Nadie puede negarlo, esto fue un triunfo de la Democracia; pero precisamente, el triunfo de MORENA y su candidato presidencial, la obtención de mayoría absoluta en el Poder Legislativo, así como triunfos en la gubernatura de cinco estados es el deseo del pueblo mexicano. Como lo formulé en los posts anteriores, el resultado electoral es una radiografía de la mentalidad y de la cultura del mexicano.

Es decir: pasó lo que yo había comentado, el electorado se decantó por aquello que le asegurara un cambio para no cambiar nada, o es más, regresar al punto de partida, como algún amigo comentaba en redes sociales, la actitud del mexicano, desde el año 2000 y la primera derrota electoral del PRI, o quizá desde 1994, cuando el sistema de partido hegemónico comenzó a tambalearse tras el levantamiento del EZLN en Chiapas, y los asesinatos de Luis Donaldo Colosio y Francisco Ruiz Massieu, es similar a la de los Judíos durante el Éxodo. Cansados de vivir a la aventura y en el riesgo, y sobre todo, de ser responsables de ellos mismos, añoraban la seguridad que les brindaba la esclavitud en Egipto. Lo he repetido varias veces: ya Vicente Leñero señaló en su obra El Evangelio de Lucas Gavilán que los mexicanos y los hebreos tenemos mucho en común: esperamos un mesías,  alegamos ser especiales o elegidos por la Providencia, nos gusta la usura y los negocios ventajosos, nos hacemos siempre las víctimas --siempre alegamos racismo-- y echamos a otros la culpa de nuestros problemas, además de que igualmente, tenemos una gran diáspora. Pues bien, se ha elegido el regreso a Egipto.
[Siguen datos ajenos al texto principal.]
-- pv_equiv track=rewrite | github.com/pssnyder/BlackjackAI | simple_strategy_blackjackai/play_blackjack.py | get_strategy_action
-- ===== SOURCE A (Python) =====
-- def calculate_hand_value(hand):
--     """
--     Calculates the total value of a hand, considering the special case of Aces.
--
--     Parameters:
--     hand (list): A list of tuples representing the hand of cards.
--
--     Returns:
--     int: The total value of the hand.
--     """
--     value = 0
--     ace_count = 0
--     for card, suit in hand:
--         if card in ['Jack', 'Queen', 'King']:
--             value += 10
--         elif card == 'Ace':
--             ace_count += 1
--             value += 11
--         else:
--             value += int(card)
--
--     # Adjust for Aces if value is over 21
--     while value > 21 and ace_count:
--         value -= 10
--         ace_count -= 1
--
--     return value
--
-- def get_strategy_action(player_hand, dealer_upcard):
--     """
--     Determines the action to take based on the strategy chart.
--
--     Parameters:
--     player_hand (list): The player's hand.
--     dealer_upcard (tuple): The dealer's upcard.
--
--     Returns:
--     str: The action to take ('H', 'S', 'D', 'Y', 'SUR').
--     """
--     player_value = calculate_hand_value(player_hand)
--     dealer_value = calculate_hand_value([dealer_upcard])
--
--     # Determine if the player has a pair
--     if len(player_hand) == 2 and player_hand[0][0] == player_hand[1][0]:
--         pair = player_hand[0][0]
--         if pair == 'Ace':
--             return 'Y'
--         elif pair == '10':
--             return 'N'
--         elif pair == '9':
--             return 'Y' if dealer_value in [2, 3, 4, 5, 6, 8, 9] else 'N'
--         elif pair == '8':
--             return 'Y'
--         elif pair == '7':
--             return 'Y' if dealer_value in [2, 3, 4, 5, 6, 7] else 'H'
--         elif pair == '6':
--             return 'Y' if dealer_value in [2, 3, 4, 5, 6] else 'H'
--         elif pair == '5':
--             return 'D' if dealer_value in [2, 3, 4, 5, 6, 7, 8, 9] else 'H'
--         elif pair == '4':
--             return 'Y' if dealer_value in [5, 6] else 'H'
--         elif pair == '3' or pair == '2':
--             return 'Y' if dealer_value in [2, 3, 4, 5, 6, 7] else 'H'
--
--     # Determine if the player has a soft total
--     if any(card == 'Ace' for card, suit in player_hand):
--         if player_value == 20:
--             return 'S'
--         elif player_value == 19:
--             return 'D' if dealer_value == 6 else 'S'
--         elif player_value == 18:
--             if dealer_value in [2, 3, 4, 5, 6]:
--                 return 'D'
--             elif dealer_value in [9, 10, 11]:
--                 return 'H'
--             else:
--                 return 'S'
--         elif player_value == 17:
--             return 'D' if dealer_value in [3, 4, 5, 6] else 'H'
--         elif player_value == 16 or player_value == 15:
--             return 'D' if dealer_value in [4, 5, 6] else 'H'
--         elif player_value == 14 or player_value == 13:
--             return 'D' if dealer_value in [5, 6] else 'H'
--
--     # Determine action for hard totals
--     if player_value >= 17:
--         return 'S'
--     elif player_value >= 13:
--         return 'S' if dealer_value in [2, 3, 4, 5, 6] else 'H'
--     elif player_value == 12:
--         return 'S' if dealer_value in [4, 5, 6] else 'H'
--     elif player_value == 11:
--         return 'D'
--     elif player_value == 10:
--         return 'D' if dealer_value in [2, 3, 4, 5, 6, 7, 8, 9] else 'H'
--     elif player_value == 9:
--         return 'D' if dealer_value in [3, 4, 5, 6] else 'H'
--     else:
--         return 'H'
-- ===== SOURCE B (Python) =====
-- # Table-driven rewrite: the branch cascade of A is replaced by lookup tables
-- # (pair table, soft-total table, hard-total range table) consulted in turn.
--
-- _FACE = {'Jack': 10, 'Queen': 10, 'King': 10, 'Ace': 11}
--
-- def calculate_hand_value(hand):
--     value = sum(_FACE.get(card, 0) or int(card) for card, suit in hand)
--     aces = sum(1 for card, suit in hand if card == 'Ace')
--     # closed form of "while value > 21 and aces: value -= 10; aces -= 1"
--     return value - 10 * min(aces, max(0, (value - 12) // 10))
--
-- _PAIR_TABLE = {
--     'Ace': (None, 'Y', 'Y'),
--     '10': (None, 'N', 'N'),
--     '9': (frozenset({2, 3, 4, 5, 6, 8, 9}), 'Y', 'N'),
--     '8': (None, 'Y', 'Y'),
--     '7': (frozenset({2, 3, 4, 5, 6, 7}), 'Y', 'H'),
--     '6': (frozenset({2, 3, 4, 5, 6}), 'Y', 'H'),
--     '5': (frozenset({2, 3, 4, 5, 6, 7, 8, 9}), 'D', 'H'),
--     '4': (frozenset({5, 6}), 'Y', 'H'),
--     '3': (frozenset({2, 3, 4, 5, 6, 7}), 'Y', 'H'),
--     '2': (frozenset({2, 3, 4, 5, 6, 7}), 'Y', 'H'),
-- }
--
-- _SOFT_TABLE = {
--     20: ([], 'S'),
--     19: ([(frozenset({6}), 'D')], 'S'),
--     18: ([(frozenset({2, 3, 4, 5, 6}), 'D'), (frozenset({9, 10, 11}), 'H')], 'S'),
--     17: ([(frozenset({3, 4, 5, 6}), 'D')], 'H'),
--     16: ([(frozenset({4, 5, 6}), 'D')], 'H'),
--     15: ([(frozenset({4, 5, 6}), 'D')], 'H'),
--     14: ([(frozenset({5, 6}), 'D')], 'H'),
--     13: ([(frozenset({5, 6}), 'D')], 'H'),
-- }
--
-- # (lo, hi-or-None, dealer set-or-None, action if in set, action otherwise)
-- _HARD_TABLE = [
--     (17, None, None, 'S', 'S'),
--     (13, 16, frozenset({2, 3, 4, 5, 6}), 'S', 'H'),
--     (12, 12, frozenset({4, 5, 6}), 'S', 'H'),
--     (11, 11, None, 'D', 'D'),
--     (10, 10, frozenset({2, 3, 4, 5, 6, 7, 8, 9}), 'D', 'H'),
--     (9, 9, frozenset({3, 4, 5, 6}), 'D', 'H'),
-- ]
--
-- def _pair_rank(hand):
--     if len(hand) == 2 and hand[0][0] == hand[1][0]:
--         return hand[0][0]
--     return None
--
-- def get_strategy_action(player_hand, dealer_upcard):
--     player_value = calculate_hand_value(player_hand)
--     dealer_value = calculate_hand_value([dealer_upcard])
--
--     rank = _pair_rank(player_hand)
--     if rank is not None:
--         entry = _PAIR_TABLE.get(rank)
--         if entry is not None:
--             dset, a_in, a_out = entry
--             return a_in if dset is None or dealer_value in dset else a_out
--
--     if any(card == 'Ace' for card, suit in player_hand):
--         entry = _SOFT_TABLE.get(player_value)
--         if entry is not None:
--             rules, default = entry
--             for dset, act in rules:
--                 if dealer_value in dset:
--                     return act
--             return default
--
--     for lo, hi, dset, a_in, a_out in _HARD_TABLE:
--         if player_value >= lo and (hi is None or player_value <= hi):
--             return a_in if dset is None or dealer_value in dset else a_out
--     return 'H'
-- ===== Notes on version B (the rewrite author's own statement) =====
-- stated objective: simpler
-- what changed: The branch cascade is replaced by data: a pair-rank dict, a soft-total dict of (dealer-set, action) rules, and a hard-total range table scanned once, with fall-through exactly where A's cascade falls through; hand value uses a face-value dict plus a closed-form ace adjustment instead of the while loop.
import Mathlib
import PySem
Así, primeramente quiero señalar que las comparaciones, tanto en sentido positivo --como algunos amigos también con doble nacionalidad que en EUA son trumpistas y aquí son amlovers,--  como negativo --léase a Ricardo Alemán, por ejemplo-- entre el Peje y Donald Trump no son válidas, no hay punto, realmente, de semejanza entre ambos, son polos opuestos, salvo quizá el gusto por declaraciones estrambóticas y convertirse en foco de interés de los medios, pero mientras Trump es un outsider del sistema además de confrontarse con la clase política norteamericana, y tiene una larga trayectoria en el ámbito empresarial, así como es un decidido creyente en la economía de libre mercado, Andrés Manuel López Obrador es, en cambio, un producto directo del sistema político mexicano y parte misma de la clase política nacional, además de que nunca ha trabajado ni se ha desempeñado de forma alguna en la iniciativa privada ni fuera de las maquinarias partidistas y puestos gubernamentales. De igual manera, es un decidido creyente, no en el comunismo --esto también es una exageración de parte de sus créditos,-- sino en el no menos malo keynesianismo y la socialdemocracia, con la intervención del Estado Benefactor en todos los ámbitos de la vida y la economía, así que, en realidad no hay nada que ver, entre uno y otro.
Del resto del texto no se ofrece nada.